BEGIN
-- pv_equiv track=rewrite | github.com/bukhantcev/ManunyaBot | dip.py | set_dip_switches
-- ===== SOURCE A (Python) =====
-- def set_dip_switches(dmx_address):
--
--     dip_switches = []
--
--     for i in range(10):
--
--         if dmx_address & (1 << i):
--             dip_switches.append(True)
--         else:
--             dip_switches.append(False)
--
--
--     answer = ''
--     for i in range(len(dip_switches)):
--         if dip_switches[i]:
--             answer = answer + ' ' + str(i + 1)
--
--     result = f'Адрес: {dmx_address}\nON: {answer}'
--
--     return result
-- ===== SOURCE B (Python) =====
-- def _on_list(n, pos):
--     if pos > 10:
--         return ''
--     q, r = divmod(n, 2)
--     rest = _on_list(q, pos + 1)
--     return ' ' + str(pos) + rest if r else rest
--
--
-- def set_dip_switches(dmx_address):
--     return f'Адрес: {dmx_address}\nON: {_on_list(dmx_address, 1)}'
-- ===== Notes on version B (the rewrite author's own statement) =====
-- stated objective: alternative
-- what changed: Replaced A's bitmask approach (build a 10-element boolean table by AND-ing with shifted masks, then rescan it by index) with a recursive repeated-divmod-by-2 digit extraction that carries the quotient as state and emits each switch position front-to-back; no mask, no shift, no intermediate table.
import Mathlib
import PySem

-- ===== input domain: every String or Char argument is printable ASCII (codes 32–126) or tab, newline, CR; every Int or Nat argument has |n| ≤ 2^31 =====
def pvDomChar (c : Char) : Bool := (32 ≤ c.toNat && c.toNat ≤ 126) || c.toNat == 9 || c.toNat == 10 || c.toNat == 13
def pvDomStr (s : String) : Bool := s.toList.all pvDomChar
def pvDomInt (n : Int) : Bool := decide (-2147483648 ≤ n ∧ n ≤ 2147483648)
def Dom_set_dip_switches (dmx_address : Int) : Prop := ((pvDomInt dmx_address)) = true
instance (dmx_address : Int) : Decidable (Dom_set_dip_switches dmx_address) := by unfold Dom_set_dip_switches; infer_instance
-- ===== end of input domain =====

-- B replaces A's bitmask table (AND with shifted masks, then rescan by index) with recursive
-- repeated divmod-by-2 digit extraction carrying the quotient as state; objective: alternative.

-- ===== PORT A =====
def set_dip_switches (dmx_address : Int) : String :=
  -- dip_switches = []; for i in range(10): append(bool of dmx_address & (1 << i))
  let dip_switches : List Bool :=
    (PySem.List.pyRange 0 10 1).foldl
      (fun acc i =>
        if PySem.Int.band dmx_address ((1:Int) <<< (i.toNat : Int)) ≠ 0 then acc ++ [true]
        else acc ++ [false]) []
      -- i ∈ 0..9, so `i.toNat` is exact for Python's `1 << i`
  -- answer = ''; for i in range(len(dip_switches)): if dip_switches[i]: answer = answer + ' ' + str(i+1)
  let answer : String :=
    (PySem.List.pyRange 0 (PySem.List.len dip_switches) 1).foldl
      (fun acc i =>
        if (PySem.List.pyGet? dip_switches i).getD false = true then
          acc ++ " " ++ PySem.Int.toStr (i + 1)
        else acc) ""
      -- the index i is always in range, so pyGet? is some; getD false never takes its default
  "Адрес: " ++ PySem.Int.toStr dmx_address ++ "\nON: " ++ answer

-- ===== PORT B =====
-- def _on_list(n, pos): if pos > 10: return ''; q, r = divmod(n, 2); rest = _on_list(q, pos+1);
--                       return ' ' + str(pos) + rest if r else rest
-- (pos is the positive loop counter 1..11, so Nat is exact for it)
def onList (n : Int) (pos : Nat) : String :=
  if pos > 10 then ""
  else
    let q := PySem.Int.floordiv n 2
    let r := PySem.Int.mod n 2
    let rest := onList q (pos + 1)
    if r != 0 then " " ++ PySem.Int.toStr (pos : Int) ++ rest else rest
termination_by 11 - pos

def set_dip_switches_alt (dmx_address : Int) : String :=
  "Адрес: " ++ PySem.Int.toStr dmx_address ++ "\nON: " ++ onList dmx_address 1

-- ===== PRECONDITION & SPEC =====
def Spec_set_dip_switches (dmx_address : Int) (out : String) : Prop := out = set_dip_switches_alt dmx_address
instance (dmx_address : Int) (out : String) : Decidable (Spec_set_dip_switches dmx_address out) := by unfold Spec_set_dip_switches; infer_instance

-- ===== CLAIM (what is proved, stated in full; the proofs are below) =====
def Claim_equal_set_dip_switches : Prop := ∀ (dmx_address : Int), Dom_set_dip_switches dmx_address → Spec_set_dip_switches dmx_address (set_dip_switches dmx_address)

-- ===== LEMMAS AND PROOFS =====

-- proof-side abbreviation: Python's test `n & (1 << k)` as a Bool
def bitTest (n : Int) (k : Nat) : Bool := PySem.Int.band n ((1:Int) <<< (k:Int)) != 0

lemma shl_eq (k : Nat) : (1:Int) <<< ((k:Nat):Int) = ((2^k : Nat) : Int) := by
  rw [show (1:Int) = ((1:Nat):Int) from rfl, Int.shiftLeft_natCast, Nat.one_shiftLeft]

lemma range10_cast : PySem.List.pyRange 0 10 1 = (List.range 10).map (Nat.cast) := by decide

-- the dip list A builds is exactly the table of the ten bit tests
lemma dip_eq (n : Int) :
    (PySem.List.pyRange 0 10 1).foldl
      (fun acc i =>
        if PySem.Int.band n ((1:Int) <<< (i.toNat : Int)) ≠ 0 then acc ++ [true] else acc ++ [false]) []
    = (List.range 10).map (bitTest n) := by
  rw [range10_cast, List.foldl_map]
  have h : ∀ (acc : List Bool) (i : Nat), i ∈ List.range 10 →
      (if PySem.Int.band n ((1:Int) <<< (((i:Int)).toNat : Int)) ≠ 0 then acc ++ [true] else acc ++ [false])
      = acc ++ [bitTest n i] := by
    intro acc i _
    split_ifs with h <;> simp_all [Int.toNat_natCast, bitTest]
  refine Eq.trans (PySem.List.foldl_congr_mem _ _ _ _ h) ?_
  simpa using PySem.List.foldl_append_singleton_eq_map _ _ []

lemma join_cons (x : String) (l : List String) :
    String.join (x :: l) = x ++ String.join l := by
  simp [String.join_eq]

lemma join_snoc (l : List String) (x : String) :
    String.join (l ++ [x]) = String.join l ++ x := by
  simp [String.join, List.foldl_append]

-- a conditional-append fold over range k equals the join of the filtered, mapped range
lemma key (c : Nat → Bool) (s : Nat → String) (k : Nat) :
    (List.range k).foldl (fun acc i => if c i then acc ++ s i else acc) ""
    = String.join (((List.range k).filter c).map s) := by
  suffices h : ∀ (acc : String),
      (List.range k).foldl (fun acc i => if c i then acc ++ s i else acc) acc
      = acc ++ String.join (((List.range k).filter c).map s) by
    simpa using h ""
  induction k with
  | zero => intro acc; simp [String.join]
  | succ k ih =>
    intro acc
    rw [List.range_succ, List.foldl_append, List.filter_append, ih]
    by_cases hc : c k <;> simp [hc, join_snoc, String.append_assoc]

-- A's second loop, reading the bit table, equals the filtered join of the bit positions
lemma answer_eq (n : Int) :
    (List.range 10).foldl
      (fun acc (i : Nat) =>
        if (PySem.List.pyGet? ((List.range 10).map (bitTest n)) (i:Int)).getD false = true then
          acc ++ " " ++ PySem.Int.toStr ((i:Int) + 1) else acc) ""
    = String.join (((List.range 10).filter (bitTest n)).map
        (fun i : Nat => " " ++ PySem.Int.toStr ((i : Int) + 1))) := by
  have h : ∀ (acc : String) (i : Nat), i ∈ List.range 10 →
      (if (PySem.List.pyGet? ((List.range 10).map (bitTest n)) (i:Int)).getD false = true then
          acc ++ " " ++ PySem.Int.toStr ((i:Int) + 1) else acc)
      = (if bitTest n i then acc ++ (" " ++ PySem.Int.toStr ((i:Int) + 1)) else acc) := by
    intro acc i hi
    have hi10 : i < 10 := by simpa using hi
    simp [hi10, String.append_assoc]
  exact Eq.trans (PySem.List.foldl_congr_mem _ _ _ _ h) (key _ _ 10)

lemma bne_zero_congr (a b : Nat) (ha : a ≠ 0) (hb : b ≠ 0) : ((a:Int) != 0) = ((b:Int) != 0) := by
  rw [Bool.eq_iff_iff]; simp [ha, hb]

-- bit 0 is the parity Python's divmod(n, 2) extracts
lemma bt_zero (n : Int) : bitTest n 0 = (PySem.Int.mod n 2 != 0) := by
  have h : (1:Int) <<< (((0:Nat)):Int) = 1 := by rw [shl_eq]; norm_num
  rw [bitTest, h, PySem.Int.band_one]

-- bit j+1 of n is bit j of n // 2 (Python floor division), on both signs
lemma bt_succ (n : Int) (j : Nat) :
    bitTest n (j+1) = bitTest (PySem.Int.floordiv n 2) j := by
  rw [bitTest, bitTest, shl_eq, shl_eq]
  have e1 : (2:Nat)^(j+1) ≠ 0 := by positivity
  have e2 : (2:Nat)^j ≠ 0 := by positivity
  cases n with
  | ofNat m =>
    have h1 : PySem.Int.floordiv (Int.ofNat m) 2 = ((m / 2 : Nat) : Int) := by
      exact_mod_cast PySem.Int.floordiv_natCast m 2
    rw [h1]
    simp only [Int.ofNat_eq_natCast, PySem.Int.band_natCast]
    rw [Nat.and_two_pow, Nat.and_two_pow, Nat.testBit_add_one m j]
    cases (m / 2).testBit j
    · simp
    · simp only [Bool.toNat_true, Nat.one_mul]
      exact bne_zero_congr _ _ e1 e2
  | negSucc m =>
    have h1 : PySem.Int.floordiv (Int.negSucc m) 2 = Int.negSucc (m / 2) := by
      show Int.fdiv _ _ = _
      rfl
    have hb : ∀ (p : Nat) (i : Nat), PySem.Int.band (Int.negSucc p) ((2^i : Nat) : Int)
        = ((2^i - (2^i &&& p) : Nat) : Int) := by
      intro p i
      unfold PySem.Int.band
      norm_num
      have hp : ((2:Int)^i) = ((2^i : Nat) : Int) := by push_cast; ring_nf
      rw [hp, Int.toNat_natCast]
    rw [h1, hb, hb]
    have h2 := Nat.and_two_pow m (j+1)
    have h3 := Nat.and_two_pow (m/2) j
    rw [Nat.testBit_add_one m j] at h2
    rw [Nat.and_comm] at h2 h3
    cases hc : (m / 2).testBit j
    · rw [hc] at h2 h3; simp only [Bool.toNat_false, Nat.zero_mul] at h2 h3
      rw [h2, h3, Nat.sub_zero, Nat.sub_zero]
      exact bne_zero_congr _ _ e1 e2
    · rw [hc] at h2 h3; simp only [Bool.toNat_true, Nat.one_mul] at h2 h3
      rw [h2, h3]
      simp

-- B's recursion from position s+1 is the filtered join of the bit positions s..9
lemma onList_eq : ∀ (d s : Nat) (n : Int), s + d = 10 →
    onList n (s+1)
    = String.join (((List.range d).filter (bitTest n)).map
        (fun j : Nat => " " ++ PySem.Int.toStr ((s:Int) + (j:Int) + 1))) := by
  intro d
  induction d with
  | zero =>
    intro s n hs
    have : s = 10 := by omega
    subst this
    simp [onList, String.join]
  | succ d ih =>
    intro s n hs
    have hle : ¬ (s + 1 > 10) := by omega
    rw [onList]
    simp only [hle, if_false]
    rw [List.range_succ_eq_map, List.filter_cons, List.filter_map]
    have hcs : ((bitTest n) ∘ Nat.succ) = bitTest (PySem.Int.floordiv n 2) := by
      funext j; simpa [Function.comp] using bt_succ n j
    have hf : ((fun j : Nat => " " ++ PySem.Int.toStr ((s:Int) + (j:Int) + 1)) ∘ Nat.succ)
        = (fun j : Nat => " " ++ PySem.Int.toStr (((s+1 : Nat):Int) + (j:Int) + 1)) := by
      funext j; simp only [Function.comp]; congr 1; push_cast; ring_nf
    rw [hcs, bt_zero]
    have hrec := ih (s+1) (PySem.Int.floordiv n 2) (by omega)
    cases (PySem.Int.mod n 2 != 0)
    · simp only [Bool.false_eq_true, if_false]
      rw [hrec, List.map_map, hf]
    · simp only [if_true]
      rw [List.map_cons, join_cons, List.map_map, hf, hrec]
      have h0 : ((s:Int) + ((0:Nat):Int) + 1) = (((s+1 : Nat)):Int) := by push_cast; ring_nf
      rw [h0, String.append_assoc]

-- ===== VERDICT (by name: the statement is the Claim_ definition above) =====
theorem set_dip_switches_spec : Claim_equal_set_dip_switches := by
  intro n _
  unfold Spec_set_dip_switches set_dip_switches set_dip_switches_alt
  dsimp only
  rw [dip_eq]
  have hlen : PySem.List.len ((List.range 10).map (bitTest n)) = (10:Int) := by
    simp [PySem.List.len]
  rw [hlen, range10_cast, List.foldl_map, answer_eq]
  have hB := onList_eq 10 0 n rfl
  rw [hB]
  congr 1
  refine congrArg String.join (List.map_congr_left ?_)
  intro j _
  norm_num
END
- [EXERCISE INSTRUCTIONS]: Print, without alteration, only the lines above between the one holding "-- ===== PORT B" and the one holding "onList dmx_address 1", inclusive.

- [EXERCISE OUTPUT]:
-- ===== PORT B =====
-- def _on_list(n, pos): if pos > 10: return ''; q, r = divmod(n, 2); rest = _on_list(q, pos+1);
--                       return ' ' + str(pos) + rest if r else rest
-- (pos is the positive loop counter 1..11, so Nat is exact for it)
def onList (n : Int) (pos : Nat) : String :=
  if pos > 10 then ""
  else
    let q := PySem.Int.floordiv n 2
    let r := PySem.Int.mod n 2
    let rest := onList q (pos + 1)
    if r != 0 then " " ++ PySem.Int.toStr (pos : Int) ++ rest else rest
termination_by 11 - pos

def set_dip_switches_alt (dmx_address : Int) : String :=
  "Адрес: " ++ PySem.Int.toStr dmx_address ++ "\nON: " ++ onList dmx_address 1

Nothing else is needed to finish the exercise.